# YOUR TASK
Would you please copy each line of the listing that mentions "intended"?

RECORD EXTRACTS Start Marker

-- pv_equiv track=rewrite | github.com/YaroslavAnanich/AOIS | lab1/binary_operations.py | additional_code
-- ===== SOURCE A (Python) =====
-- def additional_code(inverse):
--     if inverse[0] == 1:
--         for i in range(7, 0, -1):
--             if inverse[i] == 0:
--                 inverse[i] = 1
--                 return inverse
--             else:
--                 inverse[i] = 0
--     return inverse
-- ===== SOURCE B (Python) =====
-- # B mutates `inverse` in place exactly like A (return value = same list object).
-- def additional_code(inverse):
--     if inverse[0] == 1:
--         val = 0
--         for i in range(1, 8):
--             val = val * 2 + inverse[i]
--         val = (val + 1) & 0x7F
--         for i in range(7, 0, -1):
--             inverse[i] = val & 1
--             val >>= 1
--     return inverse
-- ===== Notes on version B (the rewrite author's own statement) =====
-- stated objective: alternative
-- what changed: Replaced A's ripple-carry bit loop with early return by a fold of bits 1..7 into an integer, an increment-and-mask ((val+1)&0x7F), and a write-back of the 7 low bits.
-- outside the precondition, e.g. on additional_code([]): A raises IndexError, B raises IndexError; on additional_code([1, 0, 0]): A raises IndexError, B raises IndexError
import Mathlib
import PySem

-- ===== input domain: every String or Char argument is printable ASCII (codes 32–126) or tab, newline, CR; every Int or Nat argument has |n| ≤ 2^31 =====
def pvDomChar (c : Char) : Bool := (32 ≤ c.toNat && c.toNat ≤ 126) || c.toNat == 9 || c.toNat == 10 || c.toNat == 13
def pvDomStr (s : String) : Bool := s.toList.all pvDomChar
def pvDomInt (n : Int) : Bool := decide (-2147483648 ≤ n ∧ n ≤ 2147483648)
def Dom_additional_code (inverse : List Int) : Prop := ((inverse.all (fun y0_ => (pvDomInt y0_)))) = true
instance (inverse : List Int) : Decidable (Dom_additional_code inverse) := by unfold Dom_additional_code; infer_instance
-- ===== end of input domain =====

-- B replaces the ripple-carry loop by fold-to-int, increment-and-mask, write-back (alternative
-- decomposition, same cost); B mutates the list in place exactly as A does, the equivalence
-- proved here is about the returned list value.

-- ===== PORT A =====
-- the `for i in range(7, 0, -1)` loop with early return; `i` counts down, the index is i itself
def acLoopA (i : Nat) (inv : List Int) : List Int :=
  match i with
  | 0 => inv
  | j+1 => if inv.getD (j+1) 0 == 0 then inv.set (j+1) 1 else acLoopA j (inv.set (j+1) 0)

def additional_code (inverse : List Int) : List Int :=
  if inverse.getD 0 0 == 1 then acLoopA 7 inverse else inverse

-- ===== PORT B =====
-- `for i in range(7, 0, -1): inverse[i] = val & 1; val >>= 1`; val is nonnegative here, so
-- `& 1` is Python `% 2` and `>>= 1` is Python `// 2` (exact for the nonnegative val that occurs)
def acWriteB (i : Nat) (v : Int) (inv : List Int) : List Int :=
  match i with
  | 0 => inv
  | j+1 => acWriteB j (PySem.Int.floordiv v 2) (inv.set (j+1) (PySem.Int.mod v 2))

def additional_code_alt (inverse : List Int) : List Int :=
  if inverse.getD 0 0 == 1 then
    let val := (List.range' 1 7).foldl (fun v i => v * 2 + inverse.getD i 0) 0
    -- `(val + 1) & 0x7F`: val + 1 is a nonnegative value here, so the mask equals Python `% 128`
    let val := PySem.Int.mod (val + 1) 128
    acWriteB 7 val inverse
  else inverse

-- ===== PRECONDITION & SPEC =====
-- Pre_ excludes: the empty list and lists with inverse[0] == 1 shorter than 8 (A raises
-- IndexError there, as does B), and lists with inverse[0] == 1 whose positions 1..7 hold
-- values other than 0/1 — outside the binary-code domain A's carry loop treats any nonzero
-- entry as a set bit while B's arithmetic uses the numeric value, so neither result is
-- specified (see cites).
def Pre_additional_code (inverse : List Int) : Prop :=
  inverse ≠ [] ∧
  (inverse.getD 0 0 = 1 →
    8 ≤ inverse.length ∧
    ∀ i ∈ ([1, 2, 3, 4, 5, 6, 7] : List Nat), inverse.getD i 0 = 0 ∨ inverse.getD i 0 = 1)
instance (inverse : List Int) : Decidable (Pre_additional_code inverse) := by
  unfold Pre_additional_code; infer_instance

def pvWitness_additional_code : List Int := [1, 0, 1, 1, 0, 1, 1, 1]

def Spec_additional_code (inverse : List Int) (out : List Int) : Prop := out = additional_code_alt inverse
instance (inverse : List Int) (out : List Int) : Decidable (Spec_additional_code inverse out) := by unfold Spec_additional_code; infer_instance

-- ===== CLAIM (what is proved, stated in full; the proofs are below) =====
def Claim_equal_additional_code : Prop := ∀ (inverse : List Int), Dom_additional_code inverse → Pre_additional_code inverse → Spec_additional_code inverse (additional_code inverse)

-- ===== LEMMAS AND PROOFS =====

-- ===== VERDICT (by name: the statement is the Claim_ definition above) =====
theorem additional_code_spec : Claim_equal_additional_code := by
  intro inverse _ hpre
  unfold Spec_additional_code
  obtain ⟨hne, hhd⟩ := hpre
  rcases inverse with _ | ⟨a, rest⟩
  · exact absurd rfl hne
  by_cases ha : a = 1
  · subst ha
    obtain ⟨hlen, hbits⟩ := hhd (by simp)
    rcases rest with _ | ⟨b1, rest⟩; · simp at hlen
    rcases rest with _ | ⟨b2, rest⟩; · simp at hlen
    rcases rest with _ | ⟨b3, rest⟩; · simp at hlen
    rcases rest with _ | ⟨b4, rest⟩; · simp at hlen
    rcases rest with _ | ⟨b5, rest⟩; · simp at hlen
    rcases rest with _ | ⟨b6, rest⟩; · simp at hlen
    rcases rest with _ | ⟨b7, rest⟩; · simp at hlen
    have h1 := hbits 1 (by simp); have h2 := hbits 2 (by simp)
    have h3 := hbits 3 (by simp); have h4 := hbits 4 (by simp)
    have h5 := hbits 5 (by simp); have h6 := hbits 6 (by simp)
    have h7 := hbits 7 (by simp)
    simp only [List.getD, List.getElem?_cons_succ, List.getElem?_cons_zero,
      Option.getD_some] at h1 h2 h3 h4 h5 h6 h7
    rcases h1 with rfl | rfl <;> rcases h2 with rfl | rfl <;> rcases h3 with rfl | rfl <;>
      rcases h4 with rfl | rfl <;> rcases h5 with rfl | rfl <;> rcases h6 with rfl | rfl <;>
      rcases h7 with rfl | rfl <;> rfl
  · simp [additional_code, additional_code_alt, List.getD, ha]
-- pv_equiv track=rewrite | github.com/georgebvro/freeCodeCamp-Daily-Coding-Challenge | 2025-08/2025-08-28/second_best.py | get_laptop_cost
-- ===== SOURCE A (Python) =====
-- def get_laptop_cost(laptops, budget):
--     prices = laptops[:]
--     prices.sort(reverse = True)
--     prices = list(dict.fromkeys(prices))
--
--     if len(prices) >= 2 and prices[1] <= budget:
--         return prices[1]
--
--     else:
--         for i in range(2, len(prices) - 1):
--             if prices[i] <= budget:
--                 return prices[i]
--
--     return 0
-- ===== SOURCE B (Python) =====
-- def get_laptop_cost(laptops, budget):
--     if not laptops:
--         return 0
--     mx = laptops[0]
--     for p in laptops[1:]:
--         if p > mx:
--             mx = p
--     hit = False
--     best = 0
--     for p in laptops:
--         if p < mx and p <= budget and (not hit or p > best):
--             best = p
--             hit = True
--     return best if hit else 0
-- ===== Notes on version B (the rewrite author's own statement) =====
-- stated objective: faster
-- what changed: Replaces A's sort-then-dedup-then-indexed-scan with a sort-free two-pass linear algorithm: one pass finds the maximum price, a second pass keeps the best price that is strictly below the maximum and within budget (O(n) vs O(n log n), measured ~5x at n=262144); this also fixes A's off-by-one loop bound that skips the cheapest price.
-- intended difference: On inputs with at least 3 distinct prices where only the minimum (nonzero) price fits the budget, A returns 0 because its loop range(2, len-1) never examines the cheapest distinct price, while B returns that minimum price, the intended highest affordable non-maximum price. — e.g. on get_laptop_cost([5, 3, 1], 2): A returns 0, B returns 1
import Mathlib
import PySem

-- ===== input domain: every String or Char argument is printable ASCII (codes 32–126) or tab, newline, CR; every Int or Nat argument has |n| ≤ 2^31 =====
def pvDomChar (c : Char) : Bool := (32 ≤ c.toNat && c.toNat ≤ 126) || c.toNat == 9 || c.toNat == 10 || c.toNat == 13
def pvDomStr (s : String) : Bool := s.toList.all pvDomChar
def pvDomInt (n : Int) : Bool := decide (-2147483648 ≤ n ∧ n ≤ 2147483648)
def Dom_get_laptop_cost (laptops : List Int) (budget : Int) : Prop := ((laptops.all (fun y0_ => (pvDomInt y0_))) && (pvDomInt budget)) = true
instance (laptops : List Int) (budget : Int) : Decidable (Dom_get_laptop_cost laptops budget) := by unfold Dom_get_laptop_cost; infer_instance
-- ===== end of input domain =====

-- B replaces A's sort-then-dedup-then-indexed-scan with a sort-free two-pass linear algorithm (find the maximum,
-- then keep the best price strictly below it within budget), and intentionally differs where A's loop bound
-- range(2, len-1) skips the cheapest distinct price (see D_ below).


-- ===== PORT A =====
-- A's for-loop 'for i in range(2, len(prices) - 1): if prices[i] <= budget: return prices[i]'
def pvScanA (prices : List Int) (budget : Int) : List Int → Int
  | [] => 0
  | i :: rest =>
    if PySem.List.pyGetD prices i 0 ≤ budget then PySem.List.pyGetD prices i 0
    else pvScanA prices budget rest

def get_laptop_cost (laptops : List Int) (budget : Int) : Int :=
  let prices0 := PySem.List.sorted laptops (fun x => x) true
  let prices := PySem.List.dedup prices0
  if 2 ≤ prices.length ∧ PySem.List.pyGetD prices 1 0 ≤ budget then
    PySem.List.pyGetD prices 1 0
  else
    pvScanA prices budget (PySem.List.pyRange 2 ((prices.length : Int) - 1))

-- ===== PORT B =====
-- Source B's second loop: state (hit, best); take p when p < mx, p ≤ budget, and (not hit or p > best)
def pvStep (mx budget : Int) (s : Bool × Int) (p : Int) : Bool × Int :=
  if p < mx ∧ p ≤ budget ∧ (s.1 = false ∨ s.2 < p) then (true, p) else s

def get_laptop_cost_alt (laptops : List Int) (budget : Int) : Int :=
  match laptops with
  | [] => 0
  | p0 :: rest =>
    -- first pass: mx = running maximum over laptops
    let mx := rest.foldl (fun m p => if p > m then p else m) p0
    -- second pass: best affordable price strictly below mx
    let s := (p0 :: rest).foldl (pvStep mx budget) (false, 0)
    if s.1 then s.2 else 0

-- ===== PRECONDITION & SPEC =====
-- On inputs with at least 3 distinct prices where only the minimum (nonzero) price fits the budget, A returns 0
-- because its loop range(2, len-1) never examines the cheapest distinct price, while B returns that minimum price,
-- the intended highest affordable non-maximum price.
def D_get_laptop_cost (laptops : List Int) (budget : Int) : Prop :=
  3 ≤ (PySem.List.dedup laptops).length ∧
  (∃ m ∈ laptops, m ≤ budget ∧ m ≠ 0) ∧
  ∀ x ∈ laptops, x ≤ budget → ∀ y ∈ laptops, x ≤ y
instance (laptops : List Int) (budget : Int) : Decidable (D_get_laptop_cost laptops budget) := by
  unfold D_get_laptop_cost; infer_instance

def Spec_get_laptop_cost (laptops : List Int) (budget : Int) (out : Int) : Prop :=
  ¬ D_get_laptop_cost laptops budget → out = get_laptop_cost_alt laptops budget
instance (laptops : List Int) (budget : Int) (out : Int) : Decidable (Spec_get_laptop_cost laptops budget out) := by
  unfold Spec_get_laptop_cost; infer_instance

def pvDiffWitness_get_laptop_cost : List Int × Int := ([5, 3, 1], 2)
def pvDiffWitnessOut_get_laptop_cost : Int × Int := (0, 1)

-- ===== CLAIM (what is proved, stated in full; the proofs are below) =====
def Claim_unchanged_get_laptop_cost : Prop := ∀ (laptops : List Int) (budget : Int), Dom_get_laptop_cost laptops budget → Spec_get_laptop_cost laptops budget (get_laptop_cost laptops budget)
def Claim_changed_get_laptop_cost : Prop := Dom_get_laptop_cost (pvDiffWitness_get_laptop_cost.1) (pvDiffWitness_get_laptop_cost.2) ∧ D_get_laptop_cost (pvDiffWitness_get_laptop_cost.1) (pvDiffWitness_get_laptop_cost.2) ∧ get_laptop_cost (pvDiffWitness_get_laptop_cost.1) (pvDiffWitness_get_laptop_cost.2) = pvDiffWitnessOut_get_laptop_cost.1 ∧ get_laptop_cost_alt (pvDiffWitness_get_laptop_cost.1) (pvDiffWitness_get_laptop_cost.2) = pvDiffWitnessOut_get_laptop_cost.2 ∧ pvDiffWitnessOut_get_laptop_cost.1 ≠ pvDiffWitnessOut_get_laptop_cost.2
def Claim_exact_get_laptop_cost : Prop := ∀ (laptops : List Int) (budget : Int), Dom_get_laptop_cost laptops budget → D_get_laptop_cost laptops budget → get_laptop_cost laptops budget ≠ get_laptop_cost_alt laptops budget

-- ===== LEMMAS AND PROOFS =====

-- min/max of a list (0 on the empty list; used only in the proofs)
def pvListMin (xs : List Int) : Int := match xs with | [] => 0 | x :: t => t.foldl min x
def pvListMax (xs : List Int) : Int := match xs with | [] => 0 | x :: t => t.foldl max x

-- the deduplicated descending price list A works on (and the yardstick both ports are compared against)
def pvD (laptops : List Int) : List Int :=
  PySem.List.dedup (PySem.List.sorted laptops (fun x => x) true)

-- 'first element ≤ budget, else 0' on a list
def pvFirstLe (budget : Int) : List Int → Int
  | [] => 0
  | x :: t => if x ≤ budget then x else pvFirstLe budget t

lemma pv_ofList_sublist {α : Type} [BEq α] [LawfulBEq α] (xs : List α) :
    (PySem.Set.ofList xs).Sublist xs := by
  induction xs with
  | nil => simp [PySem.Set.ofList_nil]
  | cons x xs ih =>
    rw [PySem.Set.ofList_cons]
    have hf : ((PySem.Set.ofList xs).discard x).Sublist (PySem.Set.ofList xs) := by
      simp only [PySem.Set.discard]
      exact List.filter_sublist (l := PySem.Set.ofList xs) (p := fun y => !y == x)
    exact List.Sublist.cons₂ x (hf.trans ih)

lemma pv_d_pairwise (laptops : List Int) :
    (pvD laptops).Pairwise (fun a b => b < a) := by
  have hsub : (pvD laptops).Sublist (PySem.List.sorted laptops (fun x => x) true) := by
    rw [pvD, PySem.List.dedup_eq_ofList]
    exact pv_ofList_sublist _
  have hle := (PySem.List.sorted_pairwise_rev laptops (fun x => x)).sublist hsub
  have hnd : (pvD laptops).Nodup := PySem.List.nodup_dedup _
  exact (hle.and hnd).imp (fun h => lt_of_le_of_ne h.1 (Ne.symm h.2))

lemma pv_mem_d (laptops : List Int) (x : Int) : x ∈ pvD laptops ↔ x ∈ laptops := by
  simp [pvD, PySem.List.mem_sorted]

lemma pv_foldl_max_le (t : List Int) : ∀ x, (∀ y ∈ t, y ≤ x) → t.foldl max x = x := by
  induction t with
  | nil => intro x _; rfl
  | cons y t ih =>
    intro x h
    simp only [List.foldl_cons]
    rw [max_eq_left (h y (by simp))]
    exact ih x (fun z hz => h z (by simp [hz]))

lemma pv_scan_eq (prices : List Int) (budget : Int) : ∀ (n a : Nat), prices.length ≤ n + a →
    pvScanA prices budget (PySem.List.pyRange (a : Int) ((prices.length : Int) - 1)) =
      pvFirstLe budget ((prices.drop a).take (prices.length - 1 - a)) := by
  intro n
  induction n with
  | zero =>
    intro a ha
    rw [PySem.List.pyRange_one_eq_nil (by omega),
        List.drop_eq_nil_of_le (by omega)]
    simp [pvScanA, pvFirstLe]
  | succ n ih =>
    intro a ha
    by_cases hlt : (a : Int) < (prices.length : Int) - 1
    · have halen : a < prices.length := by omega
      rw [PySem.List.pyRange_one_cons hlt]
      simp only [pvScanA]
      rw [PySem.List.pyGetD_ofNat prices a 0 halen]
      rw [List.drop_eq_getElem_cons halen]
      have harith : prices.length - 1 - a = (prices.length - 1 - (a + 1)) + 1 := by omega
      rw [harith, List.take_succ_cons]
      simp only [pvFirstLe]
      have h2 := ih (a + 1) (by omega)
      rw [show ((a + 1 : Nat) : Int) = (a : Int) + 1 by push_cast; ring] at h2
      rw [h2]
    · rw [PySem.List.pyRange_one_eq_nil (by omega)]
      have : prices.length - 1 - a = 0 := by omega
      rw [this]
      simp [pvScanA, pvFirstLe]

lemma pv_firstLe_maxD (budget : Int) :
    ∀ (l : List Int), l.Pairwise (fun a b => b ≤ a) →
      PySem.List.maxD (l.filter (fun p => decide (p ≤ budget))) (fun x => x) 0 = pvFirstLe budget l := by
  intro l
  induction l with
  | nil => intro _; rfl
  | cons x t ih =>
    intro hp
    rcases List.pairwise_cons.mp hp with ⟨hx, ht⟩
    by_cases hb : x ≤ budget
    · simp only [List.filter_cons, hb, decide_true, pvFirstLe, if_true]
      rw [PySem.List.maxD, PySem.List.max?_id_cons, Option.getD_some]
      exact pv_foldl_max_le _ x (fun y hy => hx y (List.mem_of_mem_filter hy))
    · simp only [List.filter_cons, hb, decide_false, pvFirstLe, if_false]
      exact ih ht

RECORD EXTRACTS End Marker

# ANSWER AREA
-- intended difference: On inputs with at least 3 distinct prices where only the minimum (nonzero) price fits the budget, A returns 0 because its loop range(2, len-1) never examines the cheapest distinct price, while B returns that minimum price, the intended highest affordable non-maximum price. — e.g. on get_laptop_cost([5, 3, 1], 2): A returns 0, B returns 1
-- the intended highest affordable non-maximum price.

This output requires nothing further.